The latest figures from data provider Xeneta show that air cargo demand increased by 11% year on year in February, while the dynamic load factor improved by four percentage points on a year ago to 60%.

Rates were down 14% on a year ago at $2.29 per kg but “unusually” improved by 2% on January’s levels.

Air cargo spot rates tend to decline following the year-end peak season in the previous year and in the period immediately after the Lunar New Year, before rebounding towards the year-end holiday seasons this year, Xeneta explained.

The data provider said the increases were likely driven by rising e-commerce demand as well as some overspill from ocean due to the Red Sea shipping crisis, which even saw some sea-air hubs add short-term embargos to clear backlogs.

Xeneta chief airfreight officer Niall van de Wouw said: “It’s a surprising start to the year from a volume perspective and not something people would have expected, ourselves included, with demand much higher than it was a year ago.

“Generally, we wouldn’t expect to see a rate uptick at this time of year. This is likely related to the Red Sea disruption, but this is not the only factor.”

“Signals suggest inflation is not cooling because consumers are still spending. It’s not how much they are spending that’s boosting airfreight, it’s where they are spending. Trends indicate more consumers are buying on e-commerce platforms and the intercontinental nature of these businesses, as well as the speed with which they are expected to deliver, is benefiting air cargo. For some airlines, e-commerce now makes up over 50% of their revenue ex-East Asia.

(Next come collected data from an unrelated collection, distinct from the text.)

lemma pvFillRowEven (text : List Char) (i : Nat) :
    ∀ (b : Nat) (m : List (List Char)) (k : Nat) (r : List Char),
      m[i]? = some r → b ≤ r.length → k + b ≤ text.length →
      List.foldl (pvStep text i) (some m, (k : Int)) ((List.range b).reverse) =
        (some (m.set i ((List.range b).map (fun j => text.getD (k + (b - 1 - j)) '\x00') ++ r.drop b)),
          ((k + b : Nat) : Int)) := by
  intro b
  induction b with
  | zero =>
    intro m k r hm hb hk
    obtain ⟨hi, hv⟩ := List.getElem?_eq_some_iff.mp hm
    simp [← hv, List.set_getElem_self hi]
  | succ b ih =>
    intro m k r hm hb hk
    obtain ⟨hi, -⟩ := List.getElem?_eq_some_iff.mp hm
    have hkl : k < text.length := by omega
    rw [show (List.range (b+1)).reverse = b :: (List.range b).reverse by simp [List.range_succ]]
    rw [List.foldl_cons]
    have hstep : pvStep text i (some m, (k:Int)) b
        = (some (m.set i (r.set b (text.getD k '\x00'))), (k:Int)+1) := by
      simp [pvStep, PySem.List.pyGet?_natCast, List.getElem?_eq_getElem hkl, pvSet2,
        List.getD_eq_getElem?_getD, hm]
    rw [hstep]
    have hb' : b ≤ (r.set b (text.getD k '\x00')).length := by simp; omega
    have hm' : (m.set i (r.set b (text.getD k '\x00')))[i]? = some (r.set b (text.getD k '\x00')) := by
      simp [hi]
    rw [show ((k:Int)+1) = ((k+1 : Nat) : Int) by push_cast; ring]
    rw [ih _ _ _ hm' hb' (by omega)]
    have hbr : b < r.length := by omega
    simp only [Prod.mk.injEq, Option.some.injEq]
    refine ⟨?_, ?_⟩
    · rw [List.set_set]
      congr 1
      rw [List.drop_set, if_neg (lt_irrefl b), Nat.sub_self, List.drop_eq_getElem_cons hbr,
        List.set_cons_zero]
      rw [List.range_succ, List.map_append]
      simp only [List.map_cons, List.map_nil]
      rw [List.append_assoc]
      congr 1
      · apply List.map_congr_left
        intro j hj
        have : j < b := List.mem_range.mp hj
        have harg : k + 1 + (b - 1 - j) = k + (b + 1 - 1 - j) := by omega
        rw [harg]
      · simp [List.getD_eq_getElem?_getD, List.getElem?_eq_getElem hkl]
    · push_cast; ring

lemma pvFillRowOdd (text : List Char) (i : Nat) :
    ∀ (b a : Nat) (m : List (List Char)) (k : Nat) (r : List Char),
      m[i]? = some r → a + b ≤ r.length → k + b ≤ text.length →
      List.foldl (pvStep text i) (some m, (k : Int)) (List.range' a b) =
        (some (m.set i (r.take a ++ (List.range b).map (fun u => text.getD (k + u) '\x00') ++ r.drop (a + b))),
          ((k + b : Nat) : Int)) := by
  intro b
  induction b with
  | zero =>
    intro a m k r hm hb hk
    obtain ⟨hi, hv⟩ := List.getElem?_eq_some_iff.mp hm
    simp [← hv, List.set_getElem_self hi, List.take_append_drop]
  | succ b ih =>
    intro a m k r hm hb hk
    obtain ⟨hi, -⟩ := List.getElem?_eq_some_iff.mp hm
    have hkl : k < text.length := by omega
    have har : a < r.length := by omega
    rw [List.range'_succ, List.foldl_cons]
    have hstep : pvStep text i (some m, (k:Int)) a
        = (some (m.set i (r.set a (text.getD k '\x00'))), (k:Int)+1) := by
      simp [pvStep, PySem.List.pyGet?_natCast, List.getElem?_eq_getElem hkl, pvSet2,
        List.getD_eq_getElem?_getD, hm]
    rw [hstep]
    have hm' : (m.set i (r.set a (text.getD k '\x00')))[i]? = some (r.set a (text.getD k '\x00')) := by
      simp [hi]
    rw [show ((k:Int)+1) = ((k+1 : Nat) : Int) by push_cast; ring]
    rw [ih _ _ _ _ hm' (by simp; omega) (by omega)]
    simp only [Prod.mk.injEq, Option.some.injEq]
    refine ⟨?_, by push_cast; ring⟩
    rw [List.set_set]
    congr 1
    rw [List.drop_set_of_lt (by omega)]
    rw [show (r.set a (text.getD k '\x00')).take (a+1) = r.take a ++ [text.getD k '\x00'] by
      simp [List.take_set, List.take_add_one, har, List.set_eq_of_length_le]]
    rw [List.range_succ_eq_map, List.map_cons, List.map_map]
    have hmaps : (List.range b).map ((fun u => text.getD (k + u) '\x00') ∘ (· + 1))
        = (List.range b).map (fun u => text.getD (k + 1 + u) '\x00') := by
      apply List.map_congr_left
      intro u hu
      simp only [Function.comp]
      have harg : k + (u + 1) = k + 1 + u := by omega
      rw [harg]
    rw [← hmaps]
    simp only [Nat.add_zero]
    rw [show a + 1 + b = a + (b+1) by omega]
    simp [List.append_assoc]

“We now wait to see what impact the airline’s summer schedules will have as well as what happens next in the Red Sea. We would certainly expect to see a downward pressure again on rates once the summer belly capacity returns in the western hemisphere as well as China, where the travel recovery is by no means yet done.”

Xeneta said that ocean schedule reliability for Asia to Europe trades dropped to 39.4% in January, the lowest level since October 2022, according to Sea Intelligence.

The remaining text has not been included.